The company is officially in turnaround mode. TARP obligations are gone. A dividend was declared. And the bottom line is rapidly increasing. Given the liquidity nature of the company or lack of liquidity, the company still sitting near attractive valuations.

Valuation

There are a few things to like about CRZY. One of my favorites is that it is grossly undervalued on a P/TBV basis.

first CRZY

There are a few reasons for the undervaluation. First, the company is a pink sheet community bank. Secondly, the market cap is under ten million. Thirdly, there isn’t much liquidity. These three reasons will give the bank a basement level valuation, despite the notable turnaround efforts.

Despite the liquidity, the absolute low market cap and pink sheet nature of the company, the bank is trading for a significant discount and they continue to improve their bottom line in a dramatic way. The valuation under TBV should not persist forever, especially if they continue to improve operations. Moreover, either the market will give the company a better valuation in the coming quarters/years or another bank will step in and realize the undervaluation themselves.

Second CRZY

There are not many public banks in Wyoming so I had to compile data from private banks in the area for comps. As shown above, CRZY outperforms their local peers on a NIM and noncurrent loans to loans basis. Other areas such as ROE, ROA, efficiency ratio and total risk-based capital ratios, the bank lacks. However, the absolute low noncurrent loans to loans, low cost of deposits and higher-end efficiency ratio could prove to be beneficial on an acquisition standpoint. Another bank in the area such as First Northern Bank of Wyoming could buyout CRZY, eliminate 35% of noninterest expenses and have immediate accretion to earnings.

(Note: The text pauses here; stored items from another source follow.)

-- pv_equiv track=rewrite | github.com/Pchaewon/CodingTest-practice | 프로그래머스/lv0/120892. 암호 해독/암호 해독.py | solution
-- ===== SOURCE A (Python) =====
-- def solution(cipher, code):
--     answer = []
--     word_list = list(cipher)
--
--     index = code-1
--     while index<len(word_list):
--         answer.append(word_list[index])
--         index += code
--
--     return ''.join(answer)
-- ===== SOURCE B (Python) =====
-- def solution(cipher, code):
--     return ''.join(c for i, c in enumerate(cipher) if (i + 1) % code == 0)
-- ===== Notes on version B (the rewrite author's own statement) =====
-- stated objective: idiomatic
-- what changed: Replaces the explicit while-loop that steps an index forward by code with a single enumerate pass filtering characters whose 1-based position is a multiple of code, joined once.
import Mathlib
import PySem

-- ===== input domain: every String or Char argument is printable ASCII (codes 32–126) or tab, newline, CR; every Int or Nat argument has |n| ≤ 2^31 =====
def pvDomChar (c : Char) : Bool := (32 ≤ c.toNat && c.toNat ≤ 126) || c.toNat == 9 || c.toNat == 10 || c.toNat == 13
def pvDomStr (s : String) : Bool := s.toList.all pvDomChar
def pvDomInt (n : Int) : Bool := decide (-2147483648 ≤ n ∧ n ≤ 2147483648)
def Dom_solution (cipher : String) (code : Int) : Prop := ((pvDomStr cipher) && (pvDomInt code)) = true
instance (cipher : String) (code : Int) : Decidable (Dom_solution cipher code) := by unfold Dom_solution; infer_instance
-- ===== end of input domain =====

-- B replaces A's index-stepping while-loop with one enumerate pass filtering positions by a modulo test (idiomatic, same cost).


-- ===== PORT A =====
-- A's while loop; the '0 < code ∧ 0 ≤ index' parts of the guard are totality guards only
-- (under Pre_solution they always hold where the loop runs: index starts at code-1 ≥ 0 and grows).
def solLoopA (ws : List Char) (code : Int) (index : Int) (answer : List Char) : List Char :=
  if h : 0 < code ∧ 0 ≤ index ∧ index < (ws.length : Int) then
    match PySem.List.pyGet? ws index with
    | some c => solLoopA ws code (index + code) (answer ++ [c])
    | none => answer
  else answer
termination_by ((ws.length : Int) - index).toNat
decreasing_by omega

def solution (cipher : String) (code : Int) : String :=
  let word_list := cipher.toList
  String.mk (solLoopA word_list code (code - 1) [])

-- ===== PORT B =====
def solution_alt (cipher : String) (code : Int) : String :=
  String.mk (((PySem.List.enumerate cipher.toList 0).filter
      (fun p => PySem.Int.mod (p.1 + 1) code == 0)).map (fun p => p.2))

-- ===== PRECONDITION & SPEC =====
-- For code ≤ 0 the Python A never returns (infinite loop, or IndexError through negative indices).
def Pre_solution (cipher : String) (code : Int) : Prop := 1 ≤ code
instance (cipher : String) (code : Int) : Decidable (Pre_solution cipher code) := by unfold Pre_solution; infer_instance
def pvWitness_solution : String × Int := ("hello", 2)

def Spec_solution (cipher : String) (code : Int) (out : String) : Prop := out = solution_alt cipher code
instance (cipher : String) (code : Int) (out : String) : Decidable (Spec_solution cipher code out) := by unfold Spec_solution; infer_instance

-- ===== CLAIM (what is proved, stated in full; the proofs are below) =====
def Claim_equal_solution : Prop := ∀ (cipher : String) (code : Int), Dom_solution cipher code → Pre_solution cipher code → Spec_solution cipher code (solution cipher code)

-- ===== LEMMAS AND PROOFS =====

-- Common abstraction: pvG c k l drops k chars, takes one, then repeats with period c.
def pvG (c : Nat) : Nat → List Char → List Char
  | _, [] => []
  | 0, x :: xs => x :: pvG c (c - 1) xs
  | k + 1, _ :: xs => pvG c k xs

theorem pvG_drop (c : Nat) : ∀ (m : Nat) (l : List Char), pvG c m l = pvG c 0 (l.drop m) := by
  intro m
  induction m with
  | zero => intro l; simp
  | succ m ih =>
    intro l
    cases l with
    | nil => simp [pvG]
    | cons x xs => simpa [pvG] using ih xs

theorem loopA_eq (ws : List Char) (code : Int) (hc : 1 ≤ code)
    (index : Int) (answer : List Char) (h : 0 ≤ index) :
    solLoopA ws code index answer = answer ++ pvG code.toNat 0 (ws.drop index.toNat) := by
  rw [solLoopA]
  by_cases hlt : index < (ws.length : Int)
  · have hguard : 0 < code ∧ 0 ≤ index ∧ index < (ws.length : Int) := ⟨by omega, h, hlt⟩
    rw [dif_pos hguard]
    have hidx : index.toNat < ws.length := by omega
    rw [PySem.List.pyGet?_eq_some_getElem ws h hlt]
    show solLoopA ws code (index + code) (answer ++ [ws[index.toNat]]) =
      answer ++ pvG code.toNat 0 (ws.drop index.toNat)
    rw [loopA_eq ws code hc (index + code) (answer ++ [ws[index.toNat]]) (by omega)]
    have hdrop : ws.drop index.toNat = ws[index.toNat] :: ws.drop (index.toNat + 1) :=
      List.drop_eq_getElem_cons hidx
    have h2 : (index + code).toNat = index.toNat + 1 + (code.toNat - 1) := by omega
    rw [hdrop, h2, ← List.drop_drop]
    simp [pvG, pvG_drop code.toNat (code.toNat - 1) (ws.drop (index.toNat + 1))]
  · rw [dif_neg (by omega)]
    have : ws.drop index.toNat = [] := List.drop_eq_nil_of_le (by omega)
    simp [this, pvG]
termination_by ((ws.length : Int) - index).toNat
decreasing_by omega

theorem filter_eq (code : Int) (hc : 1 ≤ code) :
    ∀ (l : List Char) (o k : Int), 0 ≤ k → k < code → PySem.Int.mod (o + k + 1) code = 0 →
      ((PySem.List.enumerate l o).filter (fun p => PySem.Int.mod (p.1 + 1) code == 0)).map (fun p => p.2)
        = pvG code.toNat k.toNat l := by
  intro l
  induction l with
  | nil => intro o k _ _ _; simp [PySem.List.enumerate, pvG]
  | cons x xs ih =>
    intro o k hk0 hkc hmod
    rw [PySem.Int.mod_eq_emod_of_pos (by omega)] at hmod
    rw [PySem.List.enumerate_cons]
    by_cases hk : k = 0
    · subst hk
      have hhead : PySem.Int.mod (o + 1) code = 0 := by
        rw [PySem.Int.mod_eq_emod_of_pos (by omega)]
        simpa using hmod
      have hrec := ih (o + 1) (code - 1) (by omega) (by omega) (by
        rw [PySem.Int.mod_eq_emod_of_pos (by omega)]
        have e : o + 1 + (code - 1) + 1 = (o + 1) + code * 1 := by ring
        rw [e, Int.add_mul_emod_self_left]
        simpa using hmod)
      have hknat : (0 : Int).toNat = 0 := rfl
      have hcnat : (code - 1).toNat = code.toNat - 1 := by omega
      have hG : pvG code.toNat 0 (x :: xs) = x :: pvG code.toNat (code.toNat - 1) xs := rfl
      simp only [List.filter_cons, hhead, hknat]
      rw [hG, ← hcnat, ← hrec]
      simp
    · have hkpos : 0 < k := by omega
      obtain ⟨t, ht⟩ := Int.dvd_of_emod_eq_zero hmod
      have hhead : PySem.Int.mod (o + 1) code = code - k := by
        rw [PySem.Int.mod_eq_emod_of_pos (by omega)]
        have e : o + 1 = (code - k) + code * (t - 1) := by linear_combination ht
        rw [e, Int.add_mul_emod_self_left, Int.emod_eq_of_lt (by omega) (by omega)]
      have hrec := ih (o + 1) (k - 1) (by omega) (by omega) (by
        rw [PySem.Int.mod_eq_emod_of_pos (by omega)]
        have e : o + 1 + (k - 1) + 1 = o + k + 1 := by ring
        rw [e]; exact hmod)
      have hknat : k.toNat = (k - 1).toNat + 1 := by omega
      simp only [List.filter_cons]
      have hfalse : ((PySem.Int.mod (o + 1) code == 0) = false) := by
        simp [hhead]; omega
      rw [hfalse]
      have : pvG code.toNat ((k - 1).toNat + 1) (x :: xs) = pvG code.toNat ((k - 1).toNat) xs := rfl
      rw [hknat, this, ← hrec]
      simp

-- ===== VERDICT (by name: the statement is the Claim_ definition above) =====
theorem solution_spec : Claim_equal_solution := by
  intro cipher code _ hpre
  have hc : 1 ≤ code := hpre
  unfold Spec_solution solution solution_alt
  dsimp only
  have hA := loopA_eq cipher.toList code hc (code - 1) [] (by omega)
  have hB := filter_eq code hc cipher.toList 0 (code - 1) (by omega) (by omega) (by
    rw [PySem.Int.mod_eq_emod_of_pos (by omega)]
    have e : (0 : Int) + (code - 1) + 1 = code := by ring
    rw [e, Int.emod_self])
  rw [hA, hB, pvG_drop code.toNat (code - 1).toNat cipher.toList]
  simp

Furthermore, an acquirer would get three solid locations in a rural area with low competition…

location one

location two

location three

Finally, the company has recently eliminated their TARP funds. TARP obligations are a huge overhang in regards to M&A and substantially eat into net income. For an example, in 2014 and 2013 the company was paying around $160,000 on their TARP obligations. Now the company can cash flow these earnings and/or pay more in dividends.

The elimination of the TARP obligations has also increased net income for the first nine months of 2016 by ~60%. This is a huge increase in the bottom line. The market is officially saying that CRZY is not worth more than TBV and all improvements going forward mean nothing in regards to valuation.

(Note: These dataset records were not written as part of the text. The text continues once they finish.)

lemma main_eq (arr : List Int) (hne : arr ≠ []) : check arr = check_alt arr := by
  obtain ⟨x, t, rfl⟩ : ∃ x t, arr = x :: t := by
    cases arr with
    | nil => exact absurd rfl hne
    | cons x t => exact ⟨x, t, rfl⟩
  have hperm : (PySem.List.sorted (x :: t) (fun z => z) false).Perm (x :: t) :=
    PySem.List.sorted_perm _ _ _
  have hpw : (PySem.List.sorted (x :: t) (fun z => z) false).Pairwise (fun a b : Int => a ≤ b) :=
    PySem.List.sorted_pairwise _ _
  have hsne : PySem.List.sorted (x :: t) (fun z => z) false ≠ [] := by
    intro h
    exact absurd ((PySem.List.sorted_eq_nil_iff _ _ _).mp h) (by simp)
  set s := PySem.List.sorted (x :: t) (fun z => z) false with hsdef
  have hslen : s.length = t.length + 1 := by rw [hperm.length_eq]; rfl
  have hL : PySem.List.len s = ((s.length : Nat) : Int) := by simp [pysem]
  have hfd : PySem.Int.floordiv (PySem.List.len s) 2 = ((s.length / 2 : Nat) : Int) := by
    rw [hL]; exact_mod_cast PySem.Int.floordiv_natCast s.length 2
  have hfd' : PySem.List.len s - ((s.length / 2 : Nat) : Int)
      = ((s.length - s.length / 2 : Nat) : Int) := by rw [hL]; omega
  have halt : check_alt (x :: t) =
      if cutOk s (PySem.List.len s) ((s.length / 2 : Nat) : Int)
        || cutOk s (PySem.List.len s) ((s.length - s.length / 2 : Nat) : Int)
      then "Yes" else "No" := by
    simp only [check_alt, ← hsdef, hfd, hfd']
  rcases hh : PySem.Set.ofList (x :: t) with _ | ⟨a, _ | ⟨b, _ | ⟨c, rest⟩⟩⟩
  · -- impossible: a nonempty list has a nonempty set
    have := ofList_head? (x :: t); rw [hh] at this; simp at this
  · -- one distinct value
    have hx : x = a := by
      have := ofList_head? (x :: t); rw [hh] at this; simpa using this.symm
    subst hx
    have hall : ∀ y ∈ t, x = y := by
      intro y hy
      have : y ∈ PySem.Set.ofList (x :: t) :=
        (PySem.Set.mem_ofList _ _).mpr (List.mem_cons_of_mem _ hy)
      rw [hh] at this; simp at this; omega
    have hcnt : t.count x = t.length := List.count_eq_length.mpr hall
    have hrepl : x :: t = List.replicate (t.length + 1) x := by
      rw [List.eq_replicate_iff]
      exact ⟨by simp, fun y hy => by
        rcases List.mem_cons.mp hy with rfl | hy'
        · rfl
        · exact (hall y hy').symm⟩
    have hs_eq : s = x :: t := by
      rw [hsdef]
      apply PySem.List.sorted_eq_self_of_pairwise
      rw [hrepl]; exact List.pairwise_replicate_of_refl
    rw [halt]
    simp only [check, hh]
    rw [counter1_eq, hcnt]
    rw [if_neg (by simp [PySem.Set.len]),
      if_pos (by simp [pysem]; omega)]
    have hhead : s.head hsne = x := by rw [List.head_eq_getElem hsne]; simp [hs_eq]
    have hlast : s.getLast hsne = x := by
      have hm : s.getLast hsne ∈ x :: t := hperm.mem_iff.mp (List.getLast_mem hsne)
      rcases List.mem_cons.mp hm with h | h
      · exact h
      · exact (hall _ h).symm
    have hcond : cutOk s (PySem.List.len s) ((s.length / 2 : Nat) : Int) = true := by
      rw [cutOk_iff s hsne hpw _ (by omega), hhead, hlast, ← List.replicate_add,
        show s.length / 2 + (s.length - s.length / 2) = s.length by omega, hs_eq,
        show (x :: t).length = t.length + 1 by simp]
      exact hrepl
    rw [hcond]; simp
  · -- two distinct values
    have hx : x = a := by
      have := ofList_head? (x :: t); rw [hh] at this; simpa using this.symm
    subst hx
    have hnd : (PySem.Set.ofList (x :: t)).Nodup := PySem.Set.nodup_ofList _
    rw [hh] at hnd
    have hab : x ≠ b := by simp at hnd; tauto
    have hmem : ∀ y ∈ x :: t, y = x ∨ y = b := by
      intro y hy
      have : y ∈ PySem.Set.ofList (x :: t) := (PySem.Set.mem_ofList _ _).mpr hy
      rw [hh] at this; simpa using this
    have hbmem : b ∈ x :: t := by
      have : b ∈ PySem.Set.ofList (x :: t) := by rw [hh]; simp
      exact (PySem.Set.mem_ofList _ _).mp this
    have hca : 0 < (x :: t).count x := List.count_pos_iff.mpr List.mem_cons_self
    have hcb : 0 < (x :: t).count b := List.count_pos_iff.mpr hbmem
    have hsum : (x :: t).count x + (x :: t).count b = (x :: t).length :=
      count_pair x b hab _ hmem
    -- B's condition holds iff the count of the smaller value is ⌊n/2⌋ or ⌈n/2⌉
    have hslen2 : s.length = (x :: t).length := hperm.length_eq
    have hcut : ∀ c : Nat, c ≤ s.length →
        (cutOk s (PySem.List.len s) (c : Int) = true ↔
          c = (x :: t).count (if x < b then x else b)) := by
      intro c hc
      rcases lt_or_gt_of_ne hab with hlt | hgt
      · rw [if_pos hlt]
        exact cut_two x t x b hlt hmem List.mem_cons_self hbmem c hc
      · rw [if_neg (by omega)]
        exact cut_two x t b x hgt (fun y hy => (hmem y hy).symm) hbmem List.mem_cons_self c hc
    -- A's value
    simp only [check, hh]
    rw [counter1_eq]
    rw [if_neg (by simp [PySem.Set.len])]
    have hc1 : (1 : Int) + (t.count x : Int) = ((x :: t).count x : Int) := by
      simp; omega
    rw [hc1]
    have hlen' : PySem.List.len (x :: t) = (((x :: t).length : Nat) : Int) := by simp [pysem]
    rw [hlen', if_neg (by omega)]
    rw [halt]
    by_cases hbal : ((x :: t).count (if x < b then x else b) = s.length / 2 ∨
        (x :: t).count (if x < b then x else b) = s.length - s.length / 2)
    · rw [if_neg, if_pos]
      · rw [Bool.or_eq_true, hcut _ (by omega), hcut _ (by omega)]
        omega
      · rw [gt_iff_lt, not_lt, abs_le]
        split_ifs at hbal with hxb <;> omega
    · rw [if_pos, if_neg]
      · rw [Bool.or_eq_true, hcut _ (by omega), hcut _ (by omega)]
        omega
      · rw [gt_iff_lt, lt_abs]
        split_ifs at hbal with hxb <;> omega
  · -- three or more distinct values: A's guard fires and no cut is constant-constant
    have hnd : (PySem.Set.ofList (x :: t)).Nodup := PySem.Set.nodup_ofList _
    rw [hh] at hnd
    have habc : a ≠ b ∧ a ≠ c ∧ b ≠ c := by simp at hnd; tauto
    have hmem3 : a ∈ x :: t ∧ b ∈ x :: t ∧ c ∈ x :: t := by
      refine ⟨?_, ?_, ?_⟩ <;>
        [exact (PySem.Set.mem_ofList _ _).mp (by rw [hh]; simp);
         exact (PySem.Set.mem_ofList _ _).mp (by rw [hh]; simp);
         exact (PySem.Set.mem_ofList _ _).mp (by rw [hh]; simp)]
    have hno : ∀ cn : Nat, cn ≤ s.length → cutOk s (PySem.List.len s) (cn : Int) ≠ true := by
      intro cn hcn hcut
      rw [cutOk_iff s hsne hpw cn hcn] at hcut
      have htwo : ∀ y ∈ x :: t, y = s.head hsne ∨ y = s.getLast hsne := by
        intro y hy
        have : y ∈ s := hperm.mem_iff.mpr hy
        rw [hcut] at this
        rcases List.mem_append.mp this with h | h
        · exact Or.inl (List.eq_of_mem_replicate h)
        · exact Or.inr (List.eq_of_mem_replicate h)
      rcases htwo a hmem3.1 with h1 | h1 <;> rcases htwo b hmem3.2.1 with h2 | h2 <;>
        rcases htwo c hmem3.2.2 with h3 | h3 <;> omega
    simp only [check, hh]
    rw [if_pos (by simp [PySem.Set.len]; omega)]
    rw [halt, if_neg]
    simp only [Bool.or_eq_true]
    rintro (h | h)
    · exact hno _ (by omega) h
    · exact hno _ (by omega) h

-- ===== VERDICT (by name: the statements are the Claim_ definitions above) =====
theorem check_spec : Claim_unchanged_check := by
  intro arr _ hD
  exact main_eq arr hD

theorem check_changed : Claim_changed_check := by unfold Claim_changed_check; decide

theorem check_tight : Claim_exact_check := by
  intro arr _ hD
  unfold D_check at hD; subst hD; decide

There are three ways the valuation gap will be closed:

  1. The market realizes the discount and value will become its own catalyst.
  2. Another company takes over CRZY.
  3. Continual improvements in operations and/or a dividend raise.

Risks

There isn’t much liquidity in the stock and establishing a meaningful position may take some time. Investors should use limit orders and expect their money to be tied away for the long-term.

The demographics in Wyoming are not the best right now. The state is heavily tied to the O&G industry and the low price of oil may hurt loan growth.

The company has a significant amount of loans in the commercial sector. These loans are typically riskier. Offsetting the risk is the company’s high amount of investable securities in their capitalization structure.

Further regulations will increase noninterest expenses making the bank’s efficiency ratio increase. This could be beneficial for they could look to sell themselves to a larger bank if regulations continue to increase.

Conclusion

CRZY is a unique micro-cap bank that is flying over the heads of many bank investors. The company is trading at an attractive valuation and is in turnaround mode. It will be hard for investors to establish a position in the bank, however, an investment at the current price could be very compelling. I believe the bank is worth at least its tangible book value and on an acquisition standpoint could be worth 1.4-1.5x TBV. Overall, the bank would fit best in a portfolio of other small community banks.